EXERCISE OBJECTIVE:
Which lines in the records below contain the word "hskip"? Copy each one out.

--- DATASET ENTRIES Enclosed Below ---

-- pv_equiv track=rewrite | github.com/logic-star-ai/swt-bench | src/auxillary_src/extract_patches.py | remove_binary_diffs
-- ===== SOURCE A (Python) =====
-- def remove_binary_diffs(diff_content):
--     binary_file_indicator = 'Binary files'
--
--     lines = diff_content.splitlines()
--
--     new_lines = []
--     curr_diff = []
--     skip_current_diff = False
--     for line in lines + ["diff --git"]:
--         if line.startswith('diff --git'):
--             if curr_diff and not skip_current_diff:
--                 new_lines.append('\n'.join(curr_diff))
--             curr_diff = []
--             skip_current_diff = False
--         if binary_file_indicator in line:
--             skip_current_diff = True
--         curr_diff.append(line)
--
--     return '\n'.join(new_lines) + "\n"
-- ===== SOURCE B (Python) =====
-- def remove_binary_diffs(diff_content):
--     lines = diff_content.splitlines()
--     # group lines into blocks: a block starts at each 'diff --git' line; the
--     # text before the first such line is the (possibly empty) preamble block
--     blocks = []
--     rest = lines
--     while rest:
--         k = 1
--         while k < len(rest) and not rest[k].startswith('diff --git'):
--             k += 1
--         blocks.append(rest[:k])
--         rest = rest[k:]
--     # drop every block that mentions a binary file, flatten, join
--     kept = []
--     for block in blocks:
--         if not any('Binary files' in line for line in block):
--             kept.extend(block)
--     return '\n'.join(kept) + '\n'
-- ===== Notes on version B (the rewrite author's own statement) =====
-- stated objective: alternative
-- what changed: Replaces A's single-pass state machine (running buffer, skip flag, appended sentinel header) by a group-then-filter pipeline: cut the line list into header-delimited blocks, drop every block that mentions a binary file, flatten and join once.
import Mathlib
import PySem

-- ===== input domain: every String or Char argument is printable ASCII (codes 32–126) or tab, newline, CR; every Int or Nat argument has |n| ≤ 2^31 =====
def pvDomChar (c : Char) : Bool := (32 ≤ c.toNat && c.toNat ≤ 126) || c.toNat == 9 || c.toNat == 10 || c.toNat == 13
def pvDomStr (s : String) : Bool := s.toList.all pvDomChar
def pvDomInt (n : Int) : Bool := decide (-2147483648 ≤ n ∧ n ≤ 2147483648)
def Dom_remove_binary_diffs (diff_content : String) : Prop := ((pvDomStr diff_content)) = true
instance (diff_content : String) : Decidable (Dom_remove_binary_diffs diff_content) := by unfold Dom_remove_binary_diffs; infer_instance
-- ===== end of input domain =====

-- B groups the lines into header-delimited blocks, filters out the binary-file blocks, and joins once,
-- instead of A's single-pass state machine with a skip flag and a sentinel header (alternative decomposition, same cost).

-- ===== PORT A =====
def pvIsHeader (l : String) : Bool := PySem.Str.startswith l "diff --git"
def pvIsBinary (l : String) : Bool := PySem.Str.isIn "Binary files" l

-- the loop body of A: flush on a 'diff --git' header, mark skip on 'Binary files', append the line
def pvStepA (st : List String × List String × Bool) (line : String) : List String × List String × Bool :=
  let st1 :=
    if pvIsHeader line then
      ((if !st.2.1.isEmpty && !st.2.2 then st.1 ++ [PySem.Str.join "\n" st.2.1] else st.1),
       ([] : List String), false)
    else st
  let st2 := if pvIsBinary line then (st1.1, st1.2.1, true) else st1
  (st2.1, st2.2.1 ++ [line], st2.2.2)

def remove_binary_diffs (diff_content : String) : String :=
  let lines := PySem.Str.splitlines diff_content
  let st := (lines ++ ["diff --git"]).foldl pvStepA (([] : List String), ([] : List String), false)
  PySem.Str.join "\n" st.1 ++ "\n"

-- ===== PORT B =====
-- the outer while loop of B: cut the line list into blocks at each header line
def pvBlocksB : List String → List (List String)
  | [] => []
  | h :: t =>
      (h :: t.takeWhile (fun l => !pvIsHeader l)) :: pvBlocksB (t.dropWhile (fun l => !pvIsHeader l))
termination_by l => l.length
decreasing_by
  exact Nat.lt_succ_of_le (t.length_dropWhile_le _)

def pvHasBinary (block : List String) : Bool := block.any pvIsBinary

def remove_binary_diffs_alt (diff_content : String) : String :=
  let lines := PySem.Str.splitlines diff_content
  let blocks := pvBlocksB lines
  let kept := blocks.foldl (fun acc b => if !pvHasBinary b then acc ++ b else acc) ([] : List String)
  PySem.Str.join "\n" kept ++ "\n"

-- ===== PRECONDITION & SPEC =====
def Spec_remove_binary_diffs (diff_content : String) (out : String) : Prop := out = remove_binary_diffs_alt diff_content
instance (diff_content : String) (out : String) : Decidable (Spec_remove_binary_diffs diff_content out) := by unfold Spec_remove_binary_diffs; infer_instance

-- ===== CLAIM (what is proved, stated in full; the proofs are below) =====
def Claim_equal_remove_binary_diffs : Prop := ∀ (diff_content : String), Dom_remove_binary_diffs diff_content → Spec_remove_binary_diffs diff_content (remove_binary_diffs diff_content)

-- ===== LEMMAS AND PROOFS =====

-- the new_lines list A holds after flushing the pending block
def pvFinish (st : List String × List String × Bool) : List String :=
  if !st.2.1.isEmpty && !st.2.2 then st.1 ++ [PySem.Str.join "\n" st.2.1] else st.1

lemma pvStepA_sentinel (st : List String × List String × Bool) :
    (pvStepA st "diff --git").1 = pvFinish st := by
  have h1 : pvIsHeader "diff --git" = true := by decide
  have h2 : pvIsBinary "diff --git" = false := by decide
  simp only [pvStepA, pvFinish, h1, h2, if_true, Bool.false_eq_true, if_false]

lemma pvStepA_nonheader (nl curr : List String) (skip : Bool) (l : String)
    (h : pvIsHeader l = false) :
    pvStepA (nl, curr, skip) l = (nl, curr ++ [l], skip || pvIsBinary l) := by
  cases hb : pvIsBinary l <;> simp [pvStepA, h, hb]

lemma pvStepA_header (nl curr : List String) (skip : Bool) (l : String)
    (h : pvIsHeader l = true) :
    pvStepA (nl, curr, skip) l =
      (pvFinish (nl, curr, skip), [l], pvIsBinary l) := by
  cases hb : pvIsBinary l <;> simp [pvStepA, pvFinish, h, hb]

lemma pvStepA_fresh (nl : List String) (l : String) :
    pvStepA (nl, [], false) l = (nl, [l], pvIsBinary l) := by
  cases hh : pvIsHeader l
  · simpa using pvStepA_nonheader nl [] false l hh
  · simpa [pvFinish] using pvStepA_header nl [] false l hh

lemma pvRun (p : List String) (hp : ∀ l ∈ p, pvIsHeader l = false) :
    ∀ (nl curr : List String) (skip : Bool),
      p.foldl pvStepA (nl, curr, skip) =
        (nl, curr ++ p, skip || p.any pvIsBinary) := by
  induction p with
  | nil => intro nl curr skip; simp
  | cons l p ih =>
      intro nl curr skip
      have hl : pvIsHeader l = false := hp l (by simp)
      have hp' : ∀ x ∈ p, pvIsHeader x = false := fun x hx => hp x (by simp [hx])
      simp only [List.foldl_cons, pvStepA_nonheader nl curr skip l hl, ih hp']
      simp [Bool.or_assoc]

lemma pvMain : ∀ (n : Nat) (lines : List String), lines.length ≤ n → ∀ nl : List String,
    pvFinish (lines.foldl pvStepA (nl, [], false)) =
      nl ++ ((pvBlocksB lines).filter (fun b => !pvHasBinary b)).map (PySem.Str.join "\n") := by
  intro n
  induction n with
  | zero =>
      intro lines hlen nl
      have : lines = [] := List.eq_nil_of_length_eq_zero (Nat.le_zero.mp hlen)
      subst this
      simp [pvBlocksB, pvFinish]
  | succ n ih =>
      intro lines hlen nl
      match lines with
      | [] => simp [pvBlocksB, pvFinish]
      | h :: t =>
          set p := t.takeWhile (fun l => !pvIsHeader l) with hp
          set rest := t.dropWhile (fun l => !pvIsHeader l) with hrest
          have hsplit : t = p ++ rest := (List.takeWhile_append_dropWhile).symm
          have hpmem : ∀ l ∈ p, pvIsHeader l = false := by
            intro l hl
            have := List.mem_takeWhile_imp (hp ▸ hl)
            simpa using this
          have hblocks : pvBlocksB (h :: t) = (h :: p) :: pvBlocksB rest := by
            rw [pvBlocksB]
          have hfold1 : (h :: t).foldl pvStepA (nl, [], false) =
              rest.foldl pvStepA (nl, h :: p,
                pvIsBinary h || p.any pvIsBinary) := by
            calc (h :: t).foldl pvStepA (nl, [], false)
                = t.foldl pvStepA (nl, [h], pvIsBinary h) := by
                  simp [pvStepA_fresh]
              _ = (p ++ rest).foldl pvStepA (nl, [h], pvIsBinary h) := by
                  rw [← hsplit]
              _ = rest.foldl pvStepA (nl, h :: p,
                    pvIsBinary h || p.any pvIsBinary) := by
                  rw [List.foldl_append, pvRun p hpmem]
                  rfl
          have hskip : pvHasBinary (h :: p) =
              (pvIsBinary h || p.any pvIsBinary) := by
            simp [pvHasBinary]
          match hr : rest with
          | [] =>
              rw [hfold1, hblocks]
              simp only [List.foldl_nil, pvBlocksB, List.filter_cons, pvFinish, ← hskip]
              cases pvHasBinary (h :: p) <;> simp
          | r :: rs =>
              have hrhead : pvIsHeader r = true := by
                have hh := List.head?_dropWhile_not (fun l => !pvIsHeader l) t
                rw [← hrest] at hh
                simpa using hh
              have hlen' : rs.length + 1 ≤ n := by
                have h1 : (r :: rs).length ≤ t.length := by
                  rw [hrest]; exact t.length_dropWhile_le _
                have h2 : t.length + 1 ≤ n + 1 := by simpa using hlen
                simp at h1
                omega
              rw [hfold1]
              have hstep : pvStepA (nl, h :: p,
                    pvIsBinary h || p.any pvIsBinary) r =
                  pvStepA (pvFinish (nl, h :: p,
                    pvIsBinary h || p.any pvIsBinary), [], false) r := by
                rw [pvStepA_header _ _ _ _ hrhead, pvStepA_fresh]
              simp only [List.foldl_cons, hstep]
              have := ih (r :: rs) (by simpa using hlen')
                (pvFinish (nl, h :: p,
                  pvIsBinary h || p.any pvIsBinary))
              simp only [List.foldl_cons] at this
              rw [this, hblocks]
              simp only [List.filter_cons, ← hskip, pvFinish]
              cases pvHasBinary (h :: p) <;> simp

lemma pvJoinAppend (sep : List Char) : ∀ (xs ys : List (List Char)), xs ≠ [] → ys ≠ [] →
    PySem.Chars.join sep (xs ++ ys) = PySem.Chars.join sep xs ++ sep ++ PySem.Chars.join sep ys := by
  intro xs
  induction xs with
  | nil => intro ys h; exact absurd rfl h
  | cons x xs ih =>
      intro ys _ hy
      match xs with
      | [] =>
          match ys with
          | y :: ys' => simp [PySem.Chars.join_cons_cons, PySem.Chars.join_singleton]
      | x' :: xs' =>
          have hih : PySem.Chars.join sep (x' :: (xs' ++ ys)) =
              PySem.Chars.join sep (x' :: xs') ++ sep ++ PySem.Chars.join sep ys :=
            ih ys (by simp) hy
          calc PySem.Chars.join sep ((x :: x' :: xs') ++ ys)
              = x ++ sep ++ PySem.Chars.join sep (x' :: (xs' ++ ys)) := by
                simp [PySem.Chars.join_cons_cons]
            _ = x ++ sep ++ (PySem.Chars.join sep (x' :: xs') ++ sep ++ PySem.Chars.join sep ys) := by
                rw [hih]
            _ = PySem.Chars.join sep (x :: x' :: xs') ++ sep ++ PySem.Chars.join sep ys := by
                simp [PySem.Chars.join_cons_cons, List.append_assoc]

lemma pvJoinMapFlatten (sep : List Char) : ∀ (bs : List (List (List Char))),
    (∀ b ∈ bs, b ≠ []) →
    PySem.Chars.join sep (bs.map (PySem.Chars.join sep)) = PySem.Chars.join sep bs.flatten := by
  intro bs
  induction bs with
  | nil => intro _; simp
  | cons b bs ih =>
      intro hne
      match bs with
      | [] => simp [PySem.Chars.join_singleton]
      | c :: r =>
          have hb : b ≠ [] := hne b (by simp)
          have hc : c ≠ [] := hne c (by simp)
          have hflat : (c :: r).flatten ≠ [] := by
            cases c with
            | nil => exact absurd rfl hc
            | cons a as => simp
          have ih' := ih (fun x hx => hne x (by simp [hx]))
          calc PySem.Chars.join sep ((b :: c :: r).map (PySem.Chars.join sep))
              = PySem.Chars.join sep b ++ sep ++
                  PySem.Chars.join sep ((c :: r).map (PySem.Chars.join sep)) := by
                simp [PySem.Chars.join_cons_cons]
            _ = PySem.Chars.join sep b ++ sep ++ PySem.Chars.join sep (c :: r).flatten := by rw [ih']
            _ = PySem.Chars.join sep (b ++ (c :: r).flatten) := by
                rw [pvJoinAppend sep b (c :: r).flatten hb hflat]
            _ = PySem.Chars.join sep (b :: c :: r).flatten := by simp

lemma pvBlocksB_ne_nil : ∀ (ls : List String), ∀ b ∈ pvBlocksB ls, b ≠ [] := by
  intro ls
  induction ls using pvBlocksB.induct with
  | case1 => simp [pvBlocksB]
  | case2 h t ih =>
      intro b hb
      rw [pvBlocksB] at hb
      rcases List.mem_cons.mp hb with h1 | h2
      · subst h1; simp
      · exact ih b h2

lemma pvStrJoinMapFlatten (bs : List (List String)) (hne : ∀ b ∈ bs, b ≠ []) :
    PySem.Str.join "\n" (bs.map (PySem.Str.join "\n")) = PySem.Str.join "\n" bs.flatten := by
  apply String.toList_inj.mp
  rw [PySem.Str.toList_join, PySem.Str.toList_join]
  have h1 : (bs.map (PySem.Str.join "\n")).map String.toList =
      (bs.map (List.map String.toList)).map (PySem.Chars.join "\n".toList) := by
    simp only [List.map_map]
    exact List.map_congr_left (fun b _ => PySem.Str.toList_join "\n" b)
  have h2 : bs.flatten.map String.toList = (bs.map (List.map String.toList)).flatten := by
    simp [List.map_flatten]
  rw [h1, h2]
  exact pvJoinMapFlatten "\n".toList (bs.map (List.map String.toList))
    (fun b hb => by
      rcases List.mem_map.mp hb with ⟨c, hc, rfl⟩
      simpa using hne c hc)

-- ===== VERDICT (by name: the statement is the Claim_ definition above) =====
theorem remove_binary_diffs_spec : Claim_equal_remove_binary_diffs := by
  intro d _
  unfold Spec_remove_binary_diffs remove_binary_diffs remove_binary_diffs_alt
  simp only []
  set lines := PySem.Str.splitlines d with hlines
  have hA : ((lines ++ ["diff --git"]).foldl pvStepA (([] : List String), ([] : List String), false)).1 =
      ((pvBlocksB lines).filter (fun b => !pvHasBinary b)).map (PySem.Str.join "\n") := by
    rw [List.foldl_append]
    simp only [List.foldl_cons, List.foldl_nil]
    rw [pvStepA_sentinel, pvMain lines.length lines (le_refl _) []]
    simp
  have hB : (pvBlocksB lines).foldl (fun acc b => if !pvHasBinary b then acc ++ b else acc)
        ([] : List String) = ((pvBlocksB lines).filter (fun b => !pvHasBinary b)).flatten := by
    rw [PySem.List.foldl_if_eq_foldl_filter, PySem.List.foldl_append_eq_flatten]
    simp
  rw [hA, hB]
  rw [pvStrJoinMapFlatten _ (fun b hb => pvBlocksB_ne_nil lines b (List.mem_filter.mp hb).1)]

--- End of Enclosed DATASET ENTRIES ---

TASK OUTPUT:
          have hskip : pvHasBinary (h :: p) =
              simp only [List.foldl_nil, pvBlocksB, List.filter_cons, pvFinish, ← hskip]
              simp only [List.filter_cons, ← hskip, pvFinish]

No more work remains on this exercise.